Description of the task:
In the data below, find every line that has the string "constructor", and copy it.

******

theorem A_inv (instrs : List (List (String × String))) :
    ∀ (m : Nat), m ≤ instrs.length →
    ∀ (out : List Bool) (seen : PySem.Set String), out.length = instrs.length →
    ((PySem.List.pyRange ((m : Int) - 1) (-1) (-1)).foldl (stepA instrs) (out, seen)).1.length = instrs.length ∧
    (∀ k : Nat,
      ((PySem.List.pyRange ((m : Int) - 1) (-1) (-1)).foldl (stepA instrs) (out, seen)).1.getD k false = true ↔
        ((k < m ∧ MarkA instrs seen m k) ∨ out.getD k false = true)) := by
  intro m
  induction m with
  | zero =>
    intro _ out seen hlen
    rw [PySem.List.pyRange_neg_one_eq_nil (by norm_num)]
    refine ⟨hlen, fun k => ?_⟩
    simp
  | succ m ih =>
    intro hm out seen hlen
    have hmn : m < instrs.length := by omega
    have hrange : PySem.List.pyRange (((m+1 : Nat) : Int) - 1) (-1) (-1)
        = (m : Int) :: PySem.List.pyRange ((m : Int) - 1) (-1) (-1) := by
      push_cast
      rw [show ((m:Int) + 1 - 1) = (m:Int) by ring]
      exact PySem.List.pyRange_neg_one_cons (by omega)
    rw [hrange, List.foldl_cons]
    have hget : PySem.List.pyGetD instrs ((m : Int)) [] = instrs[m] :=
      PySem.List.pyGetD_ofNat instrs m [] hmn
    have htake : instrs.take (m+1) = instrs.take m ++ [instrs[m]] := by
      rw [List.take_succ]
      simp [List.getElem?_eq_getElem hmn]
    cases hx : List.lookup "dest" instrs[m] with
    | none =>
      have hstep : stepA instrs (out, seen) ((m : Int)) = (out, seen) := by
        simp [stepA, hget, hx]
      rw [hstep]
      obtain ⟨hl, hch⟩ := ih (by omega) out seen hlen
      refine ⟨hl, fun k => ?_⟩
      rw [hch k]
      constructor
      · rintro (⟨hk, d, ins, hins, hld, hns, hall⟩ | ho)
        · refine Or.inl ⟨by omega, d, ins, hins, hld, hns, ?_⟩
          rw [htake]
          intro x hxm
          rcases List.mem_append.mp (by
            rw [List.drop_append_of_le_length (by simp; omega)] at hxm; exact hxm) with h1 | h2
          · exact hall x h1
          · have : x = instrs[m] := by simpa using h2
            subst this; simp [hx]
        · exact Or.inr ho
      · rintro (⟨hk, d, ins, hins, hld, hns, hall⟩ | ho)
        · have hkm : k ≠ m := by
            intro rfl'
            subst rfl'
            rw [List.getElem?_eq_getElem hmn] at hins
            cases hins
            simp [hx] at hld
          refine Or.inl ⟨by omega, d, ins, hins, hld, hns, ?_⟩
          intro x hxm
          apply hall
          rw [htake, List.drop_append_of_le_length (by simp; omega)]
          exact List.mem_append_left _ hxm
        · exact Or.inr ho
    | some d =>
      by_cases hseen : d ∈ seen
      · have hstep : stepA instrs (out, seen) ((m : Int)) = (out, seen) := by
          have hc := (PySem.Set.contains_iff seen d).mpr hseen
          unfold stepA
          rw [hget, hx]
          simp [hc]
          intro h
          exact absurd hseen h
        rw [hstep]
        obtain ⟨hl, hch⟩ := ih (by omega) out seen hlen
        refine ⟨hl, fun k => ?_⟩
        rw [hch k]
        constructor
        · rintro (⟨hk, d', ins, hins, hld, hns, hall⟩ | ho)
          · refine Or.inl ⟨by omega, d', ins, hins, hld, hns, ?_⟩
            rw [htake]
            intro x hxm
            rcases List.mem_append.mp (by
              rw [List.drop_append_of_le_length (by simp; omega)] at hxm; exact hxm) with h1 | h2
            · exact hall x h1
            · have : x = instrs[m] := by simpa using h2
              subst this
              rw [hx]
              intro he; cases he; exact hns hseen
          · exact Or.inr ho
        · rintro (⟨hk, d', ins, hins, hld, hns, hall⟩ | ho)
          · have hkm : k ≠ m := by
              intro rfl'
              subst rfl'
              rw [List.getElem?_eq_getElem hmn] at hins
              cases hins
              rw [hx] at hld; cases hld
              exact hns hseen
            refine Or.inl ⟨by omega, d', ins, hins, hld, hns, ?_⟩
            intro x hxm
            apply hall
            rw [htake, List.drop_append_of_le_length (by simp; omega)]
            exact List.mem_append_left _ hxm
          · exact Or.inr ho
      · have hcon : seen.contains d = false := by
          rcases hc : seen.contains d with _ | _
          · rfl
          · exact absurd ((PySem.Set.contains_iff seen d).mp hc) hseen
        have hstep : stepA instrs (out, seen) ((m : Int)) = (out.set m true, PySem.Set.add seen d) := by
          simp only [stepA, hget, hx, hcon, Bool.false_eq_true, if_neg]
          rw [PySem.List.pySetD_of_nonneg out true (by omega : (0:Int) ≤ (m:Int))]
          simp
        rw [hstep]
        obtain ⟨hl, hch⟩ := ih (by omega) (out.set m true) (PySem.Set.add seen d) (by simpa using hlen)
        refine ⟨hl, fun k => ?_⟩
        rw [hch k]
        have houtset : ∀ k : Nat, (out.set m true).getD k false = true ↔ (k = m ∨ out.getD k false = true) := by
          intro k
          rcases lt_or_ge k out.length with hk | hk
          · rw [List.getD_eq_getElem _ _ (by simpa using hk), List.getD_eq_getElem _ _ hk]
            rw [List.getElem_set]
            split
            · next he => exact iff_of_true rfl (Or.inl he.symm)
            · next hne =>
              constructor
              · exact fun hh => Or.inr hh
              · rintro (rfl | hh)
                · exact absurd rfl hne
                · exact hh
          · rw [List.getD_eq_default _ _ (by simpa using hk), List.getD_eq_default _ _ hk]
            simp; omega
        rw [houtset k]
        constructor
        · rintro (⟨hk, d', ins, hins, hld, hns, hall⟩ | (hkm | ho))
          · rw [PySem.Set.mem_add] at hns
            push_neg at hns
            refine Or.inl ⟨by omega, d', ins, hins, hld, hns.1, ?_⟩
            rw [htake]
            intro x hxm
            rcases List.mem_append.mp (by
              rw [List.drop_append_of_le_length (by simp; omega)] at hxm; exact hxm) with h1 | h2
            · exact hall x h1
            · have : x = instrs[m] := by simpa using h2
              subst this
              rw [hx]
              intro he; cases he; exact hns.2 rfl
          · refine Or.inl ⟨by omega, d, instrs[m], by rw [hkm]; exact List.getElem?_eq_getElem hmn, hx, hseen, ?_⟩
            intro x hxm
            rw [htake, List.drop_eq_nil_of_le (by simp; omega)] at hxm
            simp at hxm
          · exact Or.inr ho
        · rintro (⟨hk, d', ins, hins, hld, hns, hall⟩ | ho)
          · by_cases hkm : k = m
            · subst hkm
              exact Or.inr (Or.inl rfl)
            · have hdd : d' ≠ d := by
                intro he
                exact hall instrs[m]
                  (by rw [htake, List.drop_append_of_le_length (by simp; omega)]
                      exact List.mem_append_right _ (by simp))
                  (hx.trans (congrArg some he.symm))
              refine Or.inl ⟨by omega, d', ins, hins, hld, ?_, ?_⟩
              · rw [PySem.Set.mem_add]
                push_neg
                exact ⟨hns, hdd⟩
              · intro x hxm
                apply hall
                rw [htake, List.drop_append_of_le_length (by simp; omega)]
                exact List.mem_append_left _ hxm
          · exact Or.inr (Or.inr ho)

******

The answer:
      constructor
        constructor
              constructor
        constructor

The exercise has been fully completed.